The change in displacement of the ten axle sensor chips acquired from t moment to t+ time Δt,
Δ x=x (t+ Δ t)-x (t)
Wherein, Δ x is displacement, indicates any point from t moment to the displacement of t+ time Δt;
Assuming that be formed by the variation of line segment between each observation point is indicated with normal strain, the variation of each line segment angle is answered with cutting
Becoming indicates, investigates any one mini line segment in structural body, then opposite change of its normal strain, that is, length is,
Wherein, ε is normal strain, i.e. the opposite variation of length, and l is the initial length of certain line segment, and l ' is the line segment after deformation
Length;
Its shearing strain, that is, direction relative changes is,
γ=α-α '
Wherein, γ is shearing strain, is used to indicate that the amount of angle change, and α and α ' respectively indicate the intracorporal any line of structure
Section before being deformed after angle.
Between ten axle sensor chips data interaction can be carried out by LoRa wireless sensor network;
Ten axle sensor chips and management monitoring cloud platform, the monitor database server and remote monitoring center, institute
Stating remote monitoring center can be connect with mobile client by GPRS or wireless 3G/4G network or Beidou communication mode respectively.
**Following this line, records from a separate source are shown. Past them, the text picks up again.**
-- pv_equiv track=rewrite | github.com/zuhairsiddiqui/GeoSenseAssist-Project | website/views.py | clean_quiz_text
-- ===== SOURCE A (Python) =====
-- def clean_quiz_text(quiz_text):
--     # Split smartly so each Question and each Option are separate (this way the quiz doesn't break)
--     lines = []
--     for raw_line in quiz_text.split('\n'):
--         raw_line = raw_line.strip()
--         if raw_line.startswith(('A.', 'B.', 'C.', 'D.')):
--             # Options are sometimes clumped, this will split if its needed
--             parts = raw_line.split(' ')
--             buffer = ''
--             for part in parts:
--                 if part in ['A.', 'B.', 'C.', 'D.']:
--                     if buffer:
--                         lines.append(buffer.strip())
--                     buffer = part
--                 else:
--                     buffer += ' ' + part
--             if buffer:
--                 lines.append(buffer.strip())
--         else:
--             if raw_line:
--                 lines.append(raw_line)
--     return lines
-- ===== SOURCE B (Python) =====
-- def _chunks(parts):
--     # Recursively cut the token list before each marker token and join each run.
--     if not parts:
--         return []
--     i = 1
--     while i < len(parts) and parts[i] not in ('A.', 'B.', 'C.', 'D.'):
--         i += 1
--     return [' '.join(parts[:i]).strip()] + _chunks(parts[i:])
--
--
-- def clean_quiz_text(quiz_text):
--     lines = []
--     for raw_line in quiz_text.split('\n'):
--         raw_line = raw_line.strip()
--         if raw_line.startswith(('A.', 'B.', 'C.', 'D.')):
--             lines.extend(_chunks(raw_line.split(' ')))
--         elif raw_line:
--             lines.append(raw_line)
--     return lines
-- ===== Notes on version B (the rewrite author's own statement) =====
-- stated objective: simpler
-- what changed: The inner word-buffering loop with a string accumulator is replaced by a recursive splitter that cuts the token list before each marker token (A./B./C./D.) and space-joins each run.
import Mathlib
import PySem

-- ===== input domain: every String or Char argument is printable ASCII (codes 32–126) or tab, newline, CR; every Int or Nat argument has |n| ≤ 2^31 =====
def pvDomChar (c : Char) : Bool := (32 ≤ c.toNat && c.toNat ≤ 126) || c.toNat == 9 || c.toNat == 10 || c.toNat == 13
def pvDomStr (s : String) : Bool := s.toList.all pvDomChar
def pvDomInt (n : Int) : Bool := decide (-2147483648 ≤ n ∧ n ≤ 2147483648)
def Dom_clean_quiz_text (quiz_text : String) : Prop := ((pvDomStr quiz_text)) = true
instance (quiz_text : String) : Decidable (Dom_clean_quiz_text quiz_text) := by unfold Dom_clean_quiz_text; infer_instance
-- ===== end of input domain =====

-- B replaces A's inner buffer-accumulating loop by a recursive splitter that cuts the token
-- list before each marker token and joins each run (objective: simpler decomposition).

-- shared helpers (both Pythons test the same marker membership / startswith tuple / split)
def pvSplit (s sep : String) : List String := (PySem.Str.split? s sep).getD []  -- exact for sep ≠ ""
def pvIsMark (p : String) : Bool := ["A.", "B.", "C.", "D."].contains p
def pvIsOption (raw : String) : Bool :=
  PySem.Str.startswith raw "A." || PySem.Str.startswith raw "B." ||
  PySem.Str.startswith raw "C." || PySem.Str.startswith raw "D."

-- ===== PORT A =====
def pvStepA (st : List String × String) (part : String) : List String × String :=
  if pvIsMark part then
    (if st.2 ≠ "" then st.1 ++ [PySem.Str.strip st.2] else st.1, part)
  else
    (st.1, st.2 ++ " " ++ part)

def pvFlushA (st : List String × String) : List String :=
  if st.2 ≠ "" then st.1 ++ [PySem.Str.strip st.2] else st.1

def clean_quiz_text (quiz_text : String) : List String :=
  (pvSplit quiz_text "\n").foldl (fun lines raw_line0 =>
    let raw_line := PySem.Str.strip raw_line0
    if pvIsOption raw_line then
      pvFlushA ((pvSplit raw_line " ").foldl pvStepA (lines, ""))
    else
      if raw_line ≠ "" then lines ++ [raw_line] else lines) []

-- ===== PORT B =====
-- the Python while-loop computes the maximal non-marker prefix of the tail, so
-- parts[:i] = head :: takeWhile, parts[i:] = dropWhile (exact)
def pvChunks : List String → List String
  | [] => []
  | t :: ts =>
      PySem.Str.strip (PySem.Str.join " " (t :: ts.takeWhile (fun p => !pvIsMark p)))
        :: pvChunks (ts.dropWhile (fun p => !pvIsMark p))
  termination_by parts => parts.length
  decreasing_by
    simpa using Nat.lt_succ_of_le (List.length_dropWhile_le _ _)

def clean_quiz_text_alt (quiz_text : String) : List String :=
  (pvSplit quiz_text "\n").foldl (fun lines raw_line0 =>
    let raw_line := PySem.Str.strip raw_line0
    if pvIsOption raw_line then
      lines ++ pvChunks (pvSplit raw_line " ")
    else
      if raw_line ≠ "" then lines ++ [raw_line] else lines) []

-- ===== PRECONDITION & SPEC =====
def Spec_clean_quiz_text (quiz_text : String) (out : List String) : Prop := out = clean_quiz_text_alt quiz_text
instance (quiz_text : String) (out : List String) : Decidable (Spec_clean_quiz_text quiz_text out) := by unfold Spec_clean_quiz_text; infer_instance

-- ===== CLAIM (what is proved, stated in full; the proofs are below) =====
def Claim_equal_clean_quiz_text : Prop := ∀ (quiz_text : String), Dom_clean_quiz_text quiz_text → Spec_clean_quiz_text quiz_text (clean_quiz_text quiz_text)

-- ===== LEMMAS AND PROOFS =====

-- A's buffer loop, as a recursion on the token list (buffer carried as an argument)
def pvG : String → List String → List String
  | buf, [] => if buf = "" then [] else [PySem.Str.strip buf]
  | buf, p :: ps =>
      if pvIsMark p then
        (if buf = "" then pvG p ps else PySem.Str.strip buf :: pvG p ps)
      else
        pvG (buf ++ " " ++ p) ps

lemma pvStr_space_append_ne (a b : String) : a ++ " " ++ b ≠ "" := by
  intro h
  rw [← String.toList_inj] at h
  simp at h

lemma pvFoldl_prepend (l : List String) (a x : String) :
    l.foldl (fun u v => u ++ " " ++ v) (a ++ x) = a ++ l.foldl (fun u v => u ++ " " ++ v) x := by
  induction l generalizing x with
  | nil => rfl
  | cons p ps ih =>
      simp only [List.foldl_cons]
      have h : a ++ x ++ " " ++ p = a ++ (x ++ " " ++ p) := by
        rw [← String.toList_inj]; simp
      rw [h]; exact ih (x ++ " " ++ p)

lemma pvStrip_space (x : String) : PySem.Str.strip (" " ++ x) = PySem.Str.strip x := by
  rw [← String.toList_inj]
  simp only [PySem.Str.toList_strip, String.toList_append]
  have : (" " : String).toList = [' '] := rfl
  rw [this]
  simp [PySem.Chars.strip, PySem.Chars.lstrip, PySem.Chars.isspace]

lemma pvJoin_foldl (l : List String) (x : String) :
    PySem.Str.join " " (x :: l) = l.foldl (fun u v => u ++ " " ++ v) x := by
  induction l generalizing x with
  | nil =>
      rw [← String.toList_inj]
      simp [PySem.Str.toList_join, PySem.Chars.join_singleton]
  | cons p ps ih =>
      have step : PySem.Str.join " " (x :: p :: ps) = PySem.Str.join " " ((x ++ " " ++ p) :: ps) := by
        rw [← String.toList_inj]
        cases ps with
        | nil =>
            simp [PySem.Str.toList_join, PySem.Chars.join_cons_cons, PySem.Chars.join_singleton]
        | cons q qs =>
            simp [PySem.Str.toList_join, PySem.Chars.join_cons_cons]
      rw [step, ih (x ++ " " ++ p)]
      rfl

lemma pvFoldA_g (parts : List String) : ∀ (acc : List String) (buf : String),
    pvFlushA (parts.foldl pvStepA (acc, buf)) = acc ++ pvG buf parts := by
  induction parts with
  | nil =>
      intro acc buf
      by_cases h : buf = "" <;> simp [pvFlushA, pvG, h]
  | cons p ps ih =>
      intro acc buf
      simp only [List.foldl_cons]
      by_cases hm : pvIsMark p
      · by_cases hb : buf = ""
        · simp [pvStepA, pvG, hm, hb, ih]
        · simp [pvStepA, pvG, hm, hb, ih, List.append_assoc]
      · simp [pvStepA, pvG, hm, ih]

lemma pvIsMark_ne_empty {p : String} (h : pvIsMark p = true) : p ≠ "" := by
  intro he; subst he; simp [pvIsMark] at h

lemma pvG_chunks (ts : List String) : ∀ (buf : String), buf ≠ "" →
    pvG buf ts =
      PySem.Str.strip ((ts.takeWhile (fun p => !pvIsMark p)).foldl (fun u v => u ++ " " ++ v) buf)
        :: pvChunks (ts.dropWhile (fun p => !pvIsMark p)) := by
  induction ts with
  | nil => intro buf hb; simp [pvG, pvChunks, hb]
  | cons p ps ih =>
      intro buf hb
      by_cases hm : pvIsMark p
      · have hp : p ≠ "" := pvIsMark_ne_empty hm
        simp only [pvG, hm, if_pos, hb]
        rw [ih p hp]
        simp [pvChunks, hm, pvJoin_foldl]
      · simp only [pvG, hm]
        rw [if_neg (by simp), ih (buf ++ " " ++ p) (pvStr_space_append_ne buf p)]
        have hp : (fun q => !pvIsMark q) p = true := by simp [hm]
        rw [show List.takeWhile (fun q => !pvIsMark q) (p :: ps)
              = p :: List.takeWhile (fun q => !pvIsMark q) ps from List.takeWhile_cons_of_pos hp,
            show List.dropWhile (fun q => !pvIsMark q) (p :: ps)
              = List.dropWhile (fun q => !pvIsMark q) ps from List.dropWhile_cons_of_pos hp]
        rfl

lemma pvG_empty_chunks (parts : List String) : pvG "" parts = pvChunks parts := by
  cases parts with
  | nil => simp [pvG, pvChunks]
  | cons t ts =>
      by_cases hm : pvIsMark t
      · have ht : t ≠ "" := pvIsMark_ne_empty hm
        simp only [pvG, hm, if_pos]
        rw [pvG_chunks ts t ht]
        simp [pvChunks, pvJoin_foldl]
      · simp only [pvG, hm]
        rw [if_neg (by simp), pvG_chunks ts ("" ++ " " ++ t) (pvStr_space_append_ne "" t)]
        have h1 : ("" : String) ++ " " ++ t = " " ++ t := by
          rw [← String.toList_inj]; simp
        have h2 : (ts.takeWhile (fun p => !pvIsMark p)).foldl (fun u v => u ++ " " ++ v) (" " ++ t)
            = " " ++ (ts.takeWhile (fun p => !pvIsMark p)).foldl (fun u v => u ++ " " ++ v) t :=
          pvFoldl_prepend _ " " t
        rw [h1, h2, pvStrip_space]
        simp [pvChunks, pvJoin_foldl]

-- ===== VERDICT (by name: the statement is the Claim_ definition above) =====
theorem clean_quiz_text_spec : Claim_equal_clean_quiz_text := by
  intro quiz_text _
  show clean_quiz_text quiz_text = clean_quiz_text_alt quiz_text
  unfold clean_quiz_text clean_quiz_text_alt
  have hfun : (fun (lines : List String) (raw_line0 : String) =>
      let raw_line := PySem.Str.strip raw_line0
      if pvIsOption raw_line then
        pvFlushA ((pvSplit raw_line " ").foldl pvStepA (lines, ""))
      else if raw_line ≠ "" then lines ++ [raw_line] else lines)
    = (fun (lines : List String) (raw_line0 : String) =>
      let raw_line := PySem.Str.strip raw_line0
      if pvIsOption raw_line then
        lines ++ pvChunks (pvSplit raw_line " ")
      else if raw_line ≠ "" then lines ++ [raw_line] else lines) := by
    funext lines raw0
    dsimp only
    cases ho : pvIsOption (PySem.Str.strip raw0) with
    | false => simp
    | true =>
        simp only [if_true]
        rw [pvFoldA_g _ lines "", pvG_empty_chunks]
  rw [hfun]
Wherein ten axle sensors are composed of 3 three-axis gyroscopes and 1 pressure sensor, can be measurement height above sea level
And air pressure provides precision data, includes the components such as acceleration transducer, gyroscope, electronic compass, GPS receiver, except through
Outside the precision of device itself, correction after also relating to assemble welding, and the mating algorithm for different application.By a variety of
The fusion of data can correct orientation well, to realize high-precision motion detection.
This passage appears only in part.